Fio also uses the mmap
engine to simulate workloads that load files into memory, while net
with filename=host/port
sends or receives data via TCP/IP
, and cpuio
uses CPU time. Additionally, the splice
and netsplice
engines use the Linux-specific splice()
and vmsplice()
kernel functions to avoid copying pages between user and kernel space (Zero Copy). The sendfile()
function, which is used by the Apache web server, for example, relies on splice()
to serve up static files more quickly.
Typical workloads with many buffered, asynchronous write operations and a definable number of calls to fsync
can be simulated using the fsync
, fdatasync
, or sync_file_range
options. Fio also supports mixed workloads with configurable weighting between read and write operations and between various block sizes. Check out the man page and the how-to for details of the entire feature scope.
Tuning
Performance tuning possibilities vary as much as those for workloads and test setups, and they have a similar effect on performance. As a general rule, use the defaults [10], unless you have a good reason to change them. Tweaking options typically doesn't add more than a couple of percent points to performance, and it can even reduce it. Despite this, I'll look at a couple of potential options.
Meaningful measures will always depend on how intelligent your storage devices are. An intelligent, self-buffering SAN system can reduce the level of intelligence used by Linux.
The I/O scheduler noop
, which may also be useful for SSDs, can prevent the kernel from re-sorting requests in a way that may not match the SAN system's algorithms (see the /sys/block/device/queue
directory). For read-ahead on a SAN, it may be useful to reduce the Linux-side read-ahead using blockdev -setra
while, at the same time, increasing the queue length to the SAN find /sys -name ("*queue_depth*"
) assuming that the SAN can handle the accumulated queues from all your clients.

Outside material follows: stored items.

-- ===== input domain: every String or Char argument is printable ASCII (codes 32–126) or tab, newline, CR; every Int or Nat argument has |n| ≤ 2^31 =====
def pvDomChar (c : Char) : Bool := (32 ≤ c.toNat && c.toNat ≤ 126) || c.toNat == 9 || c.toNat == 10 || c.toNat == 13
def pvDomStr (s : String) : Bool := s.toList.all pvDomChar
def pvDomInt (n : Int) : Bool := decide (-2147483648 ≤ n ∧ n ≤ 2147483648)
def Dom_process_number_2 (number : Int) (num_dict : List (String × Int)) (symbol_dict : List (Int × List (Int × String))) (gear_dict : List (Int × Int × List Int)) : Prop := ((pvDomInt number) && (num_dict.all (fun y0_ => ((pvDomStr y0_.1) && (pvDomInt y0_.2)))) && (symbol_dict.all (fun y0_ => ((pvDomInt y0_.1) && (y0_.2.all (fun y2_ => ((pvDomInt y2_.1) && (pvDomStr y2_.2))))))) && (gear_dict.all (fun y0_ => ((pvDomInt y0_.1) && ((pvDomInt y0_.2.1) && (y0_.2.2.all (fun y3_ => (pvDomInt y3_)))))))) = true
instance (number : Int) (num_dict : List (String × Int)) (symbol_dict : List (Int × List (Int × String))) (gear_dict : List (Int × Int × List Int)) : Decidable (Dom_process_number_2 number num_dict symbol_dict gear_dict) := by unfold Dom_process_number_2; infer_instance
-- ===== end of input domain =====

-- B gathers all adjacent '*' positions in one flat pass over the existing symbol entries, sorts
-- them, and then applies the gear_dict updates in a single separate pass; A probes every column
-- index of the window for dict membership inside nested line/column loops.  Return-value
-- equivalence; the Python A mutates gear_dict in place (B performs the same mutation).

-- gear_dict has flattened tuple keys (line, col); this helper is the exact hand port of
-- `gear_dict[(l,c)] = gear_dict.get((l,c), []); gear_dict[(l,c)].append(number)` (equally of
-- `gear_dict.setdefault((l,c), []).append(number)`): overwrite-in-place of the first matching
-- key, appending a fresh key at the end — Python dict assignment semantics.
def gearAppend (gd : List (Int × Int × List Int)) (l c number : Int) : List (Int × Int × List Int) :=
  match gd with
  | [] => [(l, c, [number])]
  | (l', c', v) :: rest =>
    if l' = l ∧ c' = c then (l', c', v ++ [number]) :: rest
    else (l', c', v) :: gearAppend rest l c number

-- ===== PORT A =====
def process_number_2 (number : Int) (num_dict : List (String × Int)) (symbol_dict : List (Int × List (Int × String))) (gear_dict : List (Int × Int × List Int)) : List (Int × Int × List Int) :=
  let nd := PySem.Dict.mk num_dict
  let lineV := (nd.get? "line").getD 0      -- Pre_ guarantees each key A reads is present (KeyError otherwise)
  (PySem.List.pyRange (lineV - 1) (lineV + 2) 1).foldl (fun gd line =>
    match (PySem.Dict.mk symbol_dict).get? line with
    | none => gd
    | some syms =>
      (PySem.List.pyRange ((nd.get? "first").getD 0 - 1) ((nd.get? "last").getD 0 + 2) 1).foldl (fun gd col =>
        match (PySem.Dict.mk syms).get? col with
        | none => gd
        | some s => if s = "*" then gearAppend gd line col number else gd) gd) gear_dict

-- ===== PORT B =====
def process_number_2_alt (number : Int) (num_dict : List (String × Int)) (symbol_dict : List (Int × List (Int × String))) (gear_dict : List (Int × Int × List Int)) : List (Int × Int × List Int) :=
  let nd := PySem.Dict.mk num_dict
  let target := (nd.get? "line").getD 0
  let cand := symbol_dict.filter (fun e => decide ((e.1 - target).natAbs ≤ 1))
  if cand.isEmpty then gear_dict
  else
    (PySem.List.sorted2 (cand.flatMap (fun e =>
      (e.2.filter (fun p => decide ((nd.get? "first").getD 0 - 1 ≤ p.1 ∧ p.1 ≤ (nd.get? "last").getD 0 + 1) && (p.2 == "*"))).map
        (fun p => (e.1, p.1)))) Prod.fst Prod.snd).foldl
      (fun gd key => gearAppend gd key.1 key.2 number) gear_dict

-- ===== PRECONDITION & SPEC =====
-- Pre_ requires num_dict to contain the keys A actually reads ("line" always; "first"/"last"
-- as soon as one of the three candidate lines is a key of symbol_dict — Python A raises
-- KeyError otherwise) and excludes association lists with duplicate keys, which cannot arise
-- from the Python dict arguments.
def Pre_process_number_2 (number : Int) (num_dict : List (String × Int)) (symbol_dict : List (Int × List (Int × String))) (gear_dict : List (Int × Int × List Int)) : Prop :=
  "line" ∈ num_dict.map Prod.fst ∧
  ((∃ l ∈ symbol_dict.map Prod.fst,
      l = ((PySem.Dict.mk num_dict).get? "line").getD 0 - 1 ∨
      l = ((PySem.Dict.mk num_dict).get? "line").getD 0 ∨
      l = ((PySem.Dict.mk num_dict).get? "line").getD 0 + 1) →
    "first" ∈ num_dict.map Prod.fst ∧ "last" ∈ num_dict.map Prod.fst) ∧
  (num_dict.map Prod.fst).Nodup ∧ (symbol_dict.map Prod.fst).Nodup ∧
  (∀ e ∈ symbol_dict, (e.2.map Prod.fst).Nodup) ∧
  (gear_dict.map (fun e => (e.1, e.2.1))).Nodup
instance (number : Int) (num_dict : List (String × Int)) (symbol_dict : List (Int × List (Int × String))) (gear_dict : List (Int × Int × List Int)) : Decidable (Pre_process_number_2 number num_dict symbol_dict gear_dict) := by unfold Pre_process_number_2; infer_instance

def pvWitness_process_number_2 : Int × (List (String × Int)) × (List (Int × List (Int × String))) × (List (Int × Int × List Int)) :=
  (5, [("line", 1), ("first", 2), ("last", 3)], [(1, [(1, "*"), (4, "*"), (3, ".")]), (2, [(2, "*")])], [])

def Spec_process_number_2 (number : Int) (num_dict : List (String × Int)) (symbol_dict : List (Int × List (Int × String))) (gear_dict : List (Int × Int × List Int)) (out : List (Int × Int × List Int)) : Prop := out = process_number_2_alt number num_dict symbol_dict gear_dict
instance (number : Int) (num_dict : List (String × Int)) (symbol_dict : List (Int × List (Int × String))) (gear_dict : List (Int × Int × List Int)) (out : List (Int × Int × List Int)) : Decidable (Spec_process_number_2 number num_dict symbol_dict gear_dict out) := by unfold Spec_process_number_2; infer_instance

It makes sense to align partitions and filesystems on SANs, RAIDs, SSDs, and disks that all use data blocks larger than 512 bytes with 4KB sectors. This approach can achieve speed benefits in double figures. Newer versions of fdisk
with the -c
option automatically align on 1MB borders. This default is useful, because it is divisible by the typical values of 4, 64, 128, and 512 KB. The mdadm
option uses a chunk size of 512 KB; earlier versions and hardware RAIDs often use 64 KB. Popular filesystems like Ext3, Ext4 and XFS [10] support corresponding parameters in their mkfs and mount options.
For filesystems, you could say that the default values of current mkfs versions often achieve the best results. Completely disabling Atime updates with the noatime
mount option can noticeably reduce write operations compared with relatime
[11].
Conclusions
This article shows the importance of considering the intended workload when testing performance. Details on IOPS are relative to the test setup and workload. The test scenarios described here are designed for reading and writing data. Even though Fio uses multiple files with the nrfiles
option, other benchmarks, such as bonnie++
or compilebench
, may be preferable for metadata-intensive workloads.